A violation of restraining order usually is a misdemeanor in California, punishable by a fine not exceeding one thousand dollars ($1,000) or by imprisonment in the county jail not exceeding one year, or the fine and imprisonment. Additionally, the punishment could include a misdemeanor probation, in which could grant mandatory counseling, domestic violence classes, anger management, restitution to the victim for counseling or medical expenses, also could include to payment to a battered women's shelter.
However, if the defendant has been convicted prior for violating a restraining order within seven-year period, the defendant's conduct involves violence or threat, the offense could be charged as a wobbler in California, meaning that the prosecution has discretionary to charge the defendant with either misdemeanor or felony. Moreover, if someone was charged with a felony, the penalties could be aggravated depending on the facts of the case, a felony is punishable by a fine not exceeding ten thousand dollars ($10,000) or by imprisonment in county jail not from sixteen (16) months to two (2) years, or both fine and imprisonment.
Additionally, if the victim suffered physical injury from violating the order, the defendant would face a minimum of 30 days in the county jail. And if the defendant had already been convicted for violating a restraining order within one year and the victim suffered a physical injury, the offense could be a wobble punishable by imprisonment up to three years in county jail.

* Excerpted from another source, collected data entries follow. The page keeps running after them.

-- pv_equiv track=rewrite | github.com/Hiyuhh/hww1d3_BES | hww1d3.py | vid_search
-- ===== SOURCE A (Python) =====
-- def vid_search(lst, title):
--     lst.sort(key=lambda x: x['title'])
--
--     low = 0
--     high = len(lst) - 1
--     num_checks = 0
--     while low <= high:
--         mid = (low + high) // 2
--         mid_title = lst[mid]['title']
--         num_checks += 1
--         if title == mid_title:
--             return lst[mid]
--         elif title > mid_title:
--             low = mid + 1
--         else:
--             high = mid - 1
--     return None
-- ===== SOURCE B (Python) =====
-- def vid_search(lst, title):
--     lst.sort(key=lambda x: x['title'])
--
--     def search(lo, n):
--         # binary search over the window of n elements starting at lo
--         if n == 0:
--             return None
--         mid = lo + (n - 1) // 2
--         mid_title = lst[mid]['title']
--         if title == mid_title:
--             return lst[mid]
--         if title > mid_title:
--             return search(mid + 1, lo + n - 1 - mid)
--         return search(lo, mid - lo)
--
--     return search(0, len(lst))
-- ===== Notes on version B (the rewrite author's own statement) =====
-- stated objective: alternative
-- what changed: The imperative while-loop over inclusive bounds (low, high) with a dead num_checks counter is replaced by a recursive helper over an (offset, window-length) pair, probing the same indices in the same order.
import Mathlib
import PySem

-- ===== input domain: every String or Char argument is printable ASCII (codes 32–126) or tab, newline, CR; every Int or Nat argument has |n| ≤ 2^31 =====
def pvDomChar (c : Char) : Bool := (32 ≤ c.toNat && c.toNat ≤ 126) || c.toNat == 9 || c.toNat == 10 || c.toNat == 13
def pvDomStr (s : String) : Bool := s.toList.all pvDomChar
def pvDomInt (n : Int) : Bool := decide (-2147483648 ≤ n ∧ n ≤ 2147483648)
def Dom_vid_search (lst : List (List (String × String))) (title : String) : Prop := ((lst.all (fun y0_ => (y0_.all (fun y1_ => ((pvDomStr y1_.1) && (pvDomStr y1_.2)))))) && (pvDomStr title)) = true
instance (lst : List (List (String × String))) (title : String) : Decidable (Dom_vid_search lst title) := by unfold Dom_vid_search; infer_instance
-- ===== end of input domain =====

-- B replaces A's while-loop over inclusive (low, high) bounds (with a dead num_checks
-- counter) by a recursive helper over an (offset, window-length) pair probing the same
-- indices in the same order (objective: alternative).  Both A and B sort `lst` in place
-- (the same sort); the equivalence proved here is about the RETURN value.

-- x['title'] in both Pythons: total here via the "" default; Pre_ guarantees the key is
-- present, where this equals Python's lookup exactly.
def pyTitle (d : List (String × String)) : String := (PySem.Dict.mk d).getD "title" ""

-- ===== PORT A =====
-- the while-loop of A: state (low, high, num_checks)
def vidLoopA (lst : List (List (String × String))) (title : String)
    (low high num_checks : Int) : Option (List (String × String)) :=
  if h : low ≤ high then
    -- mid = (low + high) // 2, written inline
    match PySem.List.pyGet? lst (PySem.Int.floordiv (low + high) 2) with
    | none => none  -- unreachable in A's calls: 0 ≤ low ≤ mid ≤ high < len lst
    | some d =>
      if title == pyTitle d then some d
      else if pyTitle d < title then
        vidLoopA lst title (PySem.Int.floordiv (low + high) 2 + 1) high (num_checks + 1)
      else vidLoopA lst title low (PySem.Int.floordiv (low + high) 2 - 1) (num_checks + 1)
  else none
termination_by (high + 1 - low).toNat
decreasing_by
  · have h1 := (PySem.Int.le_floordiv_iff_mul_le (a := low + high) (b := 2) (q := low) (by norm_num)).mpr (by omega)
    have h2 := (PySem.Int.floordiv_lt_iff_lt_mul (a := low + high) (b := 2) (q := high + 1) (by norm_num)).mpr (by omega)
    omega
  · have h1 := (PySem.Int.le_floordiv_iff_mul_le (a := low + high) (b := 2) (q := low) (by norm_num)).mpr (by omega)
    have h2 := (PySem.Int.floordiv_lt_iff_lt_mul (a := low + high) (b := 2) (q := high + 1) (by norm_num)).mpr (by omega)
    omega

def vid_search (lst : List (List (String × String))) (title : String) :
    Option (List (String × String)) :=
  let s := PySem.List.sorted lst pyTitle
  vidLoopA s title 0 ((s.length : Int) - 1) 0

-- ===== PORT B =====
-- Source B's recursive helper search(lo, n): window of n elements starting at offset lo
def vidSearchB (lst : List (List (String × String))) (title : String)
    (lo n : Nat) : Option (List (String × String)) :=
  if n = 0 then none
  else
    match lst[(lo + (n - 1) / 2)]? with   -- lst[mid], index always ≥ 0 here, = Python's lst[mid]
    | none => none  -- unreachable in B's calls: mid < len lst
    | some d =>
      if title == pyTitle d then some d
      else if pyTitle d < title then
        vidSearchB lst title (lo + (n - 1) / 2 + 1) (lo + n - 1 - (lo + (n - 1) / 2))
      else vidSearchB lst title lo ((lo + (n - 1) / 2) - lo)
termination_by n
decreasing_by all_goals omega

def vid_search_alt (lst : List (List (String × String))) (title : String) :
    Option (List (String × String)) :=
  let s := PySem.List.sorted lst pyTitle
  vidSearchB s title 0 s.length

-- ===== PRECONDITION & SPEC =====
-- Pre_ excludes exactly the inputs where some element lacks the key "title": there
-- Python A raises KeyError (in the sort or the lookup), and B raises too.
def Pre_vid_search (lst : List (List (String × String))) (title : String) : Prop :=
  (lst.all (fun d => d.any (fun p => p.1 == "title"))) = true
instance (lst : List (List (String × String))) (title : String) : Decidable (Pre_vid_search lst title) := by unfold Pre_vid_search; infer_instance

def pvWitness_vid_search : (List (List (String × String))) × String :=
  ([[("title", "b")], [("title", "a")]], "a")

def Spec_vid_search (lst : List (List (String × String))) (title : String) (out : Option (List (String × String))) : Prop := out = vid_search_alt lst title
instance (lst : List (List (String × String))) (title : String) (out : Option (List (String × String))) : Decidable (Spec_vid_search lst title out) := by unfold Spec_vid_search; infer_instance

-- ===== CLAIM (what is proved, stated in full; the proofs are below) =====
def Claim_equal_vid_search : Prop := ∀ (lst : List (List (String × String))) (title : String), Dom_vid_search lst title → Pre_vid_search lst title → Spec_vid_search lst title (vid_search lst title)

-- ===== LEMMAS AND PROOFS =====

-- the loop of A equals the recursion of B: low = lo, high = lo + n - 1
lemma vidLoopA_eq_vidSearchB (lst : List (List (String × String))) (title : String) :
    ∀ (n lo : Nat) (nc : Int),
      vidLoopA lst title (lo : Int) ((lo : Int) + (n : Int) - 1) nc =
        vidSearchB lst title lo n := by
  intro n
  induction n using Nat.strong_induction_on with
  | _ n ih =>
    intro lo nc
    rw [vidLoopA, vidSearchB]
    by_cases hn : n = 0
    · subst hn
      rw [dif_neg (by push_cast; omega), if_pos rfl]
    · rw [dif_pos (by omega : (lo : Int) ≤ (lo : Int) + (n : Int) - 1), if_neg hn]
      have hmid : PySem.Int.floordiv ((lo : Int) + ((lo : Int) + (n : Int) - 1)) 2 =
          ((lo + (n - 1) / 2 : Nat) : Int) := by
        have h1 := (PySem.Int.le_floordiv_iff_mul_le
          (a := (lo : Int) + ((lo : Int) + (n : Int) - 1)) (b := 2)
          (q := ((lo + (n - 1) / 2 : Nat) : Int)) (by norm_num)).mpr (by push_cast; omega)
        have h2 := (PySem.Int.floordiv_lt_iff_lt_mul
          (a := (lo : Int) + ((lo : Int) + (n : Int) - 1)) (b := 2)
          (q := ((lo + (n - 1) / 2 : Nat) : Int) + 1) (by norm_num)).mpr (by push_cast; omega)
        omega
      rw [hmid, PySem.List.pyGet?_natCast]
      cases hd : lst[(lo + (n - 1) / 2)]? with
      | none => rfl
      | some d =>
        dsimp only
        by_cases he : title == pyTitle d
        · rw [if_pos he, if_pos he]
        · rw [if_neg he, if_neg he]
          by_cases hlt : pyTitle d < title
          · rw [if_pos hlt, if_pos hlt]
            have := ih (lo + n - 1 - (lo + (n - 1) / 2)) (by omega)
              (lo + (n - 1) / 2 + 1) (nc + 1)
            rw [← this]
            congr 1 <;> push_cast <;> omega
          · rw [if_neg hlt, if_neg hlt]
            have := ih ((lo + (n - 1) / 2) - lo) (by omega) lo (nc + 1)
            rw [← this]
            congr 1
            push_cast; omega

-- ===== VERDICT (by name: the statement is the Claim_ definition above) =====
theorem vid_search_spec : Claim_equal_vid_search := by
  intro lst title _ _
  unfold Spec_vid_search vid_search vid_search_alt
  have := vidLoopA_eq_vidSearchB (PySem.List.sorted lst pyTitle) title
    (PySem.List.sorted lst pyTitle).length 0 0
  simpa using this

A violation of protective order is serious offense in California Law, meaning a person could carries severe penalties from this offense, if a person is convicted with this type of crime, the conviction is going to be on the person's criminal records. If you are looking for a job and the employer does a criminal background check and there is a domestic violence offense register, it is likely that the employer won't hire someone with a misdemeanor or felony background. If you have been charged with this offense, you should promptly look for a Lawyer. San Diego Criminal Attorney has a great deal of success defending our clients and we can help you build legal defenses that it could be use to contest these types of charges. If you would like more information, please contact our successful staff to help you with your legal problems.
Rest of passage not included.